One such method is formal verification, which uses mathematical proofs to establish properties of software. Traditionally applied to narrow, safety-critical systems such as aircraft controllers and cryptographic protocols, extending these techniques to AI, while technically challenging, is not impossible.
Recent advances suggest a path. Sparse circuit extraction shows that large models contain relatively isolated subcircuits that remain stable under intervention. Neural verification frameworks demonstrate that exhaustive reasoning is possible when models are decomposed into verification-friendly components on bounded domains.

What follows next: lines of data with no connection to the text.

-- pv_equiv track=rewrite | github.com/AdnaneEmbouazza/TP_PYTHON | CCF_entrainenemnt3.py | divTab
-- ===== SOURCE A (Python) =====
-- def divTab(a):
--     tab = []
--     i= 1
--     while (i<=a and len(tab)<10):
--         if (a%i == 0):
--             tab.append(i)
--         i=i+1
--     return tab
-- ===== SOURCE B (Python) =====
-- def divTab(a):
--     # Trial division up to sqrt(a): collect divisor pairs (d, a//d), then
--     # splice small divisors with the large ones (reversed) and take the first 10.
--     small = []
--     large = []
--     d = 1
--     while d * d <= a:
--         if a % d == 0:
--             small.append(d)
--             if d * d != a:
--                 large.append(a // d)
--         d += 1
--     return (small + large[::-1])[:10]
-- ===== Notes on version B (the rewrite author's own statement) =====
-- stated objective: faster
-- what changed: B scans only up to sqrt(a), collecting each divisor d together with its cofactor a//d, then splices the small divisors with the reversed cofactor list and keeps the leading ten, instead of A's linear scan of 1..a.
import Mathlib
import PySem

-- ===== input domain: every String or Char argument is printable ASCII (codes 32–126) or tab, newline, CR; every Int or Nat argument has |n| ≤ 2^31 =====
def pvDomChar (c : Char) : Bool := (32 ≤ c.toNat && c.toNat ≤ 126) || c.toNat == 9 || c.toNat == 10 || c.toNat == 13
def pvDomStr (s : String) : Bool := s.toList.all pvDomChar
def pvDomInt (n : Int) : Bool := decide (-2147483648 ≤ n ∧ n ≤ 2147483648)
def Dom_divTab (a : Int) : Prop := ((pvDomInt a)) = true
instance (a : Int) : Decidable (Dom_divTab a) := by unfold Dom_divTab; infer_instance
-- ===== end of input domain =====

-- B replaces A's linear scan of 1..a by trial division up to sqrt(a) collecting divisor
-- pairs (d, a//d), then returns the leading ten of small ++ reversed large (objective: faster).

-- ===== PORT A =====
def divTabLoopA (a i : Int) (tab : List Int) : List Int :=
  if h : i ≤ a ∧ tab.length < 10 then
    divTabLoopA a (i + 1) (if PySem.Int.mod a i == 0 then tab ++ [i] else tab)
  else tab
termination_by (a + 1 - i).toNat
decreasing_by omega

def divTab (a : Int) : List Int := divTabLoopA a 1 []

-- ===== PORT B =====
def divTabLoopB (a d : Int) (small large : List Int) : List Int × List Int :=
  if h : d * d ≤ a then
    if PySem.Int.mod a d == 0 then
      divTabLoopB a (d + 1) (small ++ [d])
        (if d * d ≠ a then large ++ [PySem.Int.floordiv a d] else large)
    else divTabLoopB a (d + 1) small large
  else (small, large)
termination_by (a + 1 - d).toNat
decreasing_by
  · have : d ≤ a := by nlinarith [sq_nonneg (d - 1)]
    omega
  · have : d ≤ a := by nlinarith [sq_nonneg (d - 1)]
    omega

def divTab_alt (a : Int) : List Int :=
  let p := divTabLoopB a 1 [] []
  -- large[::-1] is List.reverse; the slice [:10] on a list is List.take 10
  (p.1 ++ p.2.reverse).take 10

-- ===== PRECONDITION & SPEC =====
def Spec_divTab (a : Int) (out : List Int) : Prop := out = divTab_alt a
instance (a : Int) (out : List Int) : Decidable (Spec_divTab a out) := by unfold Spec_divTab; infer_instance

-- ===== CLAIM (what is proved, stated in full; the proofs are below) =====
def Claim_equal_divTab : Prop := ∀ (a : Int), Dom_divTab a → Spec_divTab a (divTab a)

-- ===== LEMMAS AND PROOFS =====

-- the integer segment [i, i+n)
def seg : Int → Nat → List Int
  | _, 0 => []
  | i, n + 1 => i :: seg (i + 1) n

theorem mem_seg (x : Int) : ∀ (n : Nat) (i : Int), x ∈ seg i n ↔ i ≤ x ∧ x < i + n := by
  intro n
  induction n with
  | zero => intro i; simp [seg]
  | succ m ih => intro i; simp only [seg, List.mem_cons, ih (i + 1)]; push_cast; omega

theorem seg_split (m : Nat) : ∀ (k : Nat) (i : Int), seg i (m + k) = seg i m ++ seg (i + m) k := by
  induction m with
  | zero => intro k i; simp [seg]
  | succ m' ih =>
      intro k i
      have : m' + 1 + k = (m' + k) + 1 := by omega
      rw [this]
      have e : i + 1 + (m' : Int) = i + ((m' : Int) + 1) := by ring
      simp only [seg, ih k (i + 1), List.cons_append, e]
      push_cast
      rfl

theorem seg_pairwise_lt : ∀ (n : Nat) (i : Int), (seg i n).Pairwise (· < ·) := by
  intro n
  induction n with
  | zero => intro i; simp [seg]
  | succ m ih =>
      intro i
      simp only [seg, List.pairwise_cons]
      refine ⟨fun x hx => ?_, ih (i + 1)⟩
      have := (mem_seg x m (i + 1)).1 hx
      omega

-- characterization of A's loop
theorem loopA_eq (a : Int) : ∀ (n : Nat) (i : Int) (tab : List Int), (a + 1 - i).toNat = n →
    divTabLoopA a i tab
      = tab ++ ((seg i n).filter (fun j => PySem.Int.mod a j == 0)).take (10 - tab.length) := by
  intro n
  induction n with
  | zero =>
      intro i tab hn
      have hia : ¬ i ≤ a := by omega
      rw [divTabLoopA]
      simp [hia, seg]
  | succ m ih =>
      intro i tab hn
      have hia : i ≤ a := by omega
      rw [divTabLoopA]
      by_cases hlen : tab.length < 10
      · simp only [hia, hlen, and_self, dite_true]
        by_cases hp : (PySem.Int.mod a i == 0) = true
        · rw [if_pos hp, ih (i + 1) (tab ++ [i]) (by omega)]
          simp only [seg, List.filter_cons, hp, if_pos]
          simp
          have : 10 - tab.length = (10 - (tab.length + 1)) + 1 := by omega
          rw [this]
          simp
        · rw [if_neg hp, ih (i + 1) tab (by omega)]
          simp only [seg, List.filter_cons]
          simp [hp]
      · simp [hia, hlen]
        omega

-- characterization of B's loop, for d between 1 and s+1 where s*s ≤ a < (s+1)*(s+1)
theorem loopB_eq (a s : Int) (hs1 : 1 ≤ s) (hsa : s * s ≤ a) (hsa' : a < (s + 1) * (s + 1)) :
    ∀ (n : Nat) (d : Int) (small large : List Int), 1 ≤ d → (s + 1 - d).toNat = n →
    divTabLoopB a d small large
      = (small ++ (seg d n).filter (fun j => PySem.Int.mod a j == 0),
         large ++ ((seg d n).filter (fun j => PySem.Int.mod a j == 0 && !(j * j == a))).map
                  (fun j => PySem.Int.floordiv a j)) := by
  intro n
  induction n with
  | zero =>
      intro d small large hd hn
      have hds : s < d := by omega
      have hcond : ¬ d * d ≤ a := by nlinarith
      rw [divTabLoopB]
      simp [hcond, seg]
  | succ m ih =>
      intro d small large hd hn
      have hds : d ≤ s := by omega
      have hcond : d * d ≤ a := by nlinarith
      rw [divTabLoopB]
      simp only [hcond, dite_true]
      by_cases hp : (PySem.Int.mod a d == 0) = true
      · rw [if_pos hp]
        by_cases hq : d * d = a
        · rw [if_neg (by simpa using hq), ih (d + 1) (small ++ [d]) large (by omega) (by omega)]
          simp only [seg, List.filter_cons, hp]
          simp [hq]
        · rw [if_pos hq, ih (d + 1) (small ++ [d]) (large ++ [PySem.Int.floordiv a d]) (by omega) (by omega)]
          simp only [seg, List.filter_cons, hp]
          simp [hq]
      · rw [if_neg hp, ih (d + 1) small large (by omega) (by omega)]
        simp only [seg, List.filter_cons]
        simp [hp]

-- both trivially [] for a ≤ 0
theorem both_nonpos (a : Int) (ha : a ≤ 0) : divTab a = divTab_alt a := by
  have h1 : ¬ (1 : Int) ≤ a := by omega
  have h2 : ¬ (1 : Int) * 1 ≤ a := by omega
  rw [divTab, divTab_alt, divTabLoopA, divTabLoopB]
  simp [h1]

theorem mod_filter_eq (a : Int) (n : Nat) (i : Int) (hi : 1 ≤ i) :
    (seg i n).filter (fun j => PySem.Int.mod a j == 0)
      = (seg i n).filter (fun j => decide (j ∣ a)) := by
  apply List.filter_congr
  intro x hx
  have hx1 : 1 ≤ x := by have := (mem_seg x n i).1 hx; omega
  rw [Bool.eq_iff_iff]
  simp [PySem.Int.mod_eq_zero_iff_dvd]

-- arithmetic helpers about divisor cofactors
theorem cof_pos (a x : Int) (ha : 1 ≤ a) (hx : 1 ≤ x) (dx : x ∣ a) : 1 ≤ a / x := by
  have ex : x * (a / x) = a := Int.mul_ediv_cancel' dx
  nlinarith

theorem cof_antitone (a x y : Int) (ha : 1 ≤ a) (hx : 1 ≤ x) (hxy : x < y)
    (dx : x ∣ a) (dy : y ∣ a) : a / y < a / x := by
  have ex : x * (a / x) = a := Int.mul_ediv_cancel' dx
  have ey : y * (a / y) = a := Int.mul_ediv_cancel' dy
  have q1 : 1 ≤ a / x := cof_pos a x ha hx dx
  have q2 : 1 ≤ a / y := cof_pos a y ha (by omega) dy
  by_contra h
  push_neg at h
  nlinarith

-- the crux: divisors of a in (s, a] are exactly the cofactors a / j of divisors j ≤ s
-- with j * j ≠ a, in reverse order
set_option maxHeartbeats 1000000 in
theorem cofactor_eq (a s : Int) (ha : 1 ≤ a) (hs1 : 1 ≤ s) (hsa : s * s ≤ a)
    (hsa' : a < (s + 1) * (s + 1)) (S N : Nat) (hS : (S : Int) = s) (hN : (N : Int) = a) :
    (seg (s + 1) (N - S)).filter (fun j => decide (j ∣ a))
      = ((((seg 1 S).filter (fun j => decide (j ∣ a) && !(j * j == a))).map
          (fun j => a / j)).reverse) := by
  have hSN : S ≤ N := by
    have : s ≤ a := by nlinarith
    omega
  have hcast : ((N - S : Nat) : Int) = a - s := by omega
  -- pairwise facts
  have plf : ((seg (s + 1) (N - S)).filter (fun j => decide (j ∣ a))).Pairwise (· < ·) :=
    List.Pairwise.sublist List.filter_sublist (seg_pairwise_lt _ _)
  have ps : ((seg 1 S).filter (fun j => decide (j ∣ a) && !(j * j == a))).Pairwise (· < ·) :=
    List.Pairwise.sublist List.filter_sublist (seg_pairwise_lt _ _)
  have pL : ((((seg 1 S).filter (fun j => decide (j ∣ a) && !(j * j == a))).map
      (fun j => a / j))).Pairwise (fun x y => y < x) := by
    rw [List.pairwise_map]
    refine List.Pairwise.imp_of_mem ?_ ps
    intro x y hx hy hxy
    simp only [List.mem_filter, Bool.and_eq_true, decide_eq_true_eq] at hx hy
    have hx1 : 1 ≤ x := by have := (mem_seg x S 1).1 hx.1; omega
    exact cof_antitone a x y ha hx1 hxy hx.2.1 hy.2.1
  have pLrev : ((((seg 1 S).filter (fun j => decide (j ∣ a) && !(j * j == a))).map
      (fun j => a / j)).reverse).Pairwise (· < ·) := List.pairwise_reverse.2 pL
  -- membership
  have memiff : ∀ x, x ∈ (seg (s + 1) (N - S)).filter (fun j => decide (j ∣ a)) ↔
      x ∈ ((((seg 1 S).filter (fun j => decide (j ∣ a) && !(j * j == a))).map
          (fun j => a / j)).reverse) := by
    intro x
    simp only [List.mem_reverse, List.mem_map, List.mem_filter, Bool.and_eq_true,
      decide_eq_true_eq, Bool.not_eq_true', beq_eq_false_iff_ne, ne_eq,
      mem_seg, hcast]
    constructor
    · rintro ⟨⟨hxl, hxr⟩, hdx⟩
      have hx1 : 1 ≤ x := by omega
      have hxa : x ≤ a := by omega
      have ex : x * (a / x) = a := Int.mul_ediv_cancel' hdx
      refine ⟨a / x, ⟨⟨?_, ?_⟩, ?_, ?_⟩, ?_⟩
      · nlinarith
      · -- a / x < 1 + S, i.e. a / x ≤ s
        have : a / x ≤ s := by nlinarith
        omega
      · exact ⟨x, by nlinarith⟩
      · intro h
        have hj1 : 1 ≤ a / x := by nlinarith
        have h2 : (x - a / x) * (a / x) = 0 := by linear_combination ex - h
        have h3 : x = a / x := by
          rcases mul_eq_zero.mp h2 with h4 | h4
          · omega
          · omega
        rw [← h3] at ex
        nlinarith
      · have hne : a / x ≠ 0 := by
          have : 1 ≤ a / x := by nlinarith
          omega
        calc a / (a / x) = (a / x) * x / (a / x) := by rw [mul_comm, ex]
          _ = x := Int.mul_ediv_cancel_left x hne
    · rintro ⟨j, ⟨⟨hj1, hjS⟩, hdj, hne⟩, hx⟩
      have hjs : j ≤ s := by omega
      have ej : j * (a / j) = a := Int.mul_ediv_cancel' hdj
      subst hx
      have hq1 : 1 ≤ a / j := cof_pos a j ha hj1 hdj
      refine ⟨⟨?_, ?_⟩, ⟨j, by linear_combination -ej⟩⟩
      · -- s + 1 ≤ a / j
        by_contra h
        push_neg at h
        have hle : a / j ≤ s := by omega
        have hm1 : j * (a / j) ≤ s * s :=
          mul_le_mul hjs hle (by omega) (by omega)
        have h1 : a = s * s := le_antisymm (by omega) hsa
        have hm2 : j * (a / j) ≤ j * s := mul_le_mul_of_nonneg_left hle (by omega)
        have h2 : s ≤ j := by nlinarith
        have h3 : j = s := le_antisymm hjs h2
        exact hne (by rw [h3, ← h1])
      · nlinarith
  -- conclude: both strictly sorted with the same members
  have n1 : ((seg (s + 1) (N - S)).filter (fun j => decide (j ∣ a))).Nodup :=
    List.Pairwise.imp (fun h => ne_of_lt h) plf
  have n2 : ((((seg 1 S).filter (fun j => decide (j ∣ a) && !(j * j == a))).map
      (fun j => a / j)).reverse).Nodup :=
    List.Pairwise.imp (fun h => ne_of_lt h) pLrev
  exact List.Perm.eq_of_pairwise'
    (List.Pairwise.imp (fun h => le_of_lt h) plf)
    (List.Pairwise.imp (fun h => le_of_lt h) pLrev)
    ((List.perm_ext_iff_of_nodup n1 n2).2 memiff)

theorem main_pos (a : Int) (ha : 1 ≤ a) : divTab a = divTab_alt a := by
  have hN : ((a.toNat : Nat) : Int) = a := Int.toNat_of_nonneg (by omega)
  have hs1 : (1 : Int) ≤ (Nat.sqrt a.toNat : Int) := by
    have := Nat.sqrt_pos.mpr (show 0 < a.toNat by omega)
    exact_mod_cast this
  have hsa : ((Nat.sqrt a.toNat : Int)) * (Nat.sqrt a.toNat : Int) ≤ a := by
    have h := Nat.sqrt_le a.toNat
    have : ((Nat.sqrt a.toNat * Nat.sqrt a.toNat : Nat) : Int) ≤ ((a.toNat : Nat) : Int) := by
      exact_mod_cast h
    push_cast at this
    omega
  have hsa' : a < ((Nat.sqrt a.toNat : Int) + 1) * ((Nat.sqrt a.toNat : Int) + 1) := by
    have h := Nat.lt_succ_sqrt a.toNat
    have : ((a.toNat : Nat) : Int) < ((Nat.succ (Nat.sqrt a.toNat) * Nat.succ (Nat.sqrt a.toNat) : Nat) : Int) := by
      exact_mod_cast h
    push_cast at this
    omega
  have hSle : Nat.sqrt a.toNat ≤ a.toNat := Nat.sqrt_le_self _
  -- A's loop yields take 10 of all divisors in [1, a]
  have hA : divTab a
      = ((seg 1 a.toNat).filter (fun j => PySem.Int.mod a j == 0)).take 10 := by
    have h := loopA_eq a a.toNat 1 [] (by omega)
    simpa [divTab] using h
  -- B's loop yields the small divisors and the large cofactors
  have hB := loopB_eq a (Nat.sqrt a.toNat : Int) hs1 hsa hsa' (Nat.sqrt a.toNat) 1 [] []
    (by omega) (by simp)
  have hAlt : divTab_alt a
      = (((seg 1 (Nat.sqrt a.toNat)).filter (fun j => PySem.Int.mod a j == 0))
        ++ (((seg 1 (Nat.sqrt a.toNat)).filter
              (fun j => PySem.Int.mod a j == 0 && !(j * j == a))).map
            (fun j => PySem.Int.floordiv a j)).reverse).take 10 := by
    rw [divTab_alt]
    rw [hB]
    simp
  -- the two divisor lists coincide
  have key : (seg 1 a.toNat).filter (fun j => PySem.Int.mod a j == 0)
      = ((seg 1 (Nat.sqrt a.toNat)).filter (fun j => PySem.Int.mod a j == 0))
        ++ (((seg 1 (Nat.sqrt a.toNat)).filter
              (fun j => PySem.Int.mod a j == 0 && !(j * j == a))).map
            (fun j => PySem.Int.floordiv a j)).reverse := by
    have hsplit : seg 1 a.toNat
        = seg 1 (Nat.sqrt a.toNat) ++ seg ((Nat.sqrt a.toNat : Int) + 1) (a.toNat - Nat.sqrt a.toNat) := by
      have h := seg_split (Nat.sqrt a.toNat) (a.toNat - Nat.sqrt a.toNat) 1
      rw [Nat.add_sub_cancel' hSle] at h
      have e : 1 + (Nat.sqrt a.toNat : Int) = (Nat.sqrt a.toNat : Int) + 1 := by ring
      rw [h, e]
    rw [hsplit, List.filter_append]
    congr 1
    rw [mod_filter_eq a _ _ (by omega)]
    have e1 : (seg 1 (Nat.sqrt a.toNat)).filter (fun j => PySem.Int.mod a j == 0 && !(j * j == a))
        = (seg 1 (Nat.sqrt a.toNat)).filter (fun j => decide (j ∣ a) && !(j * j == a)) := by
      apply List.filter_congr
      intro x hx
      have hx1 : 1 ≤ x := by have := (mem_seg x _ 1).1 hx; omega
      rw [Bool.eq_iff_iff]
      simp [PySem.Int.mod_eq_zero_iff_dvd]
    have e2 : ((seg 1 (Nat.sqrt a.toNat)).filter (fun j => decide (j ∣ a) && !(j * j == a))).map
          (fun j => PySem.Int.floordiv a j)
        = ((seg 1 (Nat.sqrt a.toNat)).filter (fun j => decide (j ∣ a) && !(j * j == a))).map
          (fun j => a / j) := by
      apply List.map_congr_left
      intro x hx
      simp only [List.mem_filter] at hx
      have hx1 : 1 ≤ x := by have := (mem_seg x _ 1).1 hx.1; omega
      exact PySem.Int.floordiv_eq_ediv_of_pos (by omega)
    rw [e1, e2]
    exact cofactor_eq a (Nat.sqrt a.toNat : Int) ha hs1 hsa hsa' (Nat.sqrt a.toNat) a.toNat rfl hN
  rw [hA, hAlt, key]

-- ===== VERDICT (by name: the statement is the Claim_ definition above) =====
theorem divTab_spec : Claim_equal_divTab := by
  intro a _
  unfold Spec_divTab
  by_cases h : a ≤ 0
  · exact both_nonpos a h
  · exact main_pos a (by omega)
-- ===== VERDICT (by name: the statement is the Claim_ definition above) =====
theorem solve_spec : Claim_equal_solve := by
  intro t a b _
  unfold Spec_solve solve solve_alt
  dsimp only
  rw [PySem.List.foldl_add, PySem.List.foldl_add]
  rw [getSums_eq_specSums a, getSums_eq_specSums b, ← subSums_eq_specSums a,
    ← subSums_eq_specSums b]
  congr 1
  congr 1
  apply List.map_congr_left
  intro s _
  rw [PySem.Dict.getD_counter]
  exact (bisect_term (subSums a) (t - s)).symm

Alternative attention mechanisms suggest that architectural choices that currently block verification are not fundamental requirements.
Now or later?
For organizational leaders, the question is whether to wait for these methods to mature or to begin building organizational capacity now.
Unfortunately, waiting carries risk. AI deployment is accelerating, and the gap between what organizations are deploying and what they can control is widening.
The alternative is to build capacity, which means investing in teams that understand both AI and formal methods, establishing internal standards for when debuggability is required, and partnering with vendors that prioritize verifiable systems over black-box convenience.
It also means changing how procurement and deployment decisions are made. When evaluating AI tools, the default questions focus on accuracy, speed, and cost. Debuggability adds a fourth dimension: Can we fix this if it breaks?
Reframing the Conversation
Most discussions of AI risk focus on external threats, such as adversarial attacks, data poisoning, or misuse by bad actors. These are legitimate concerns, but they distract from a more fundamental issue.
The primary risk for most organizations is not that someone will weaponize their AI. It’s the possibility that the AI will fail in ordinary operation, and the organization will lack the tools to respond effectively.
This is a governance problem, not a technology problem. And it requires leadership that understands the difference between explanation and control, between compliance and capability, and between probabilistic assurance and formal verification.
Somani’s argument is that the endgame for AI risk management is not better monitoring or more oversight. Instead, it’s building systems that can be debugged with the same rigor that safety-critical software demands today. Until that becomes standard practice, organizations are deploying systems they do not truly control.
For CEOs, the imperative is clear. The question is not whether AI will transform your industry. It already has. The question is whether your organization will have the capacity to govern it when it matters most.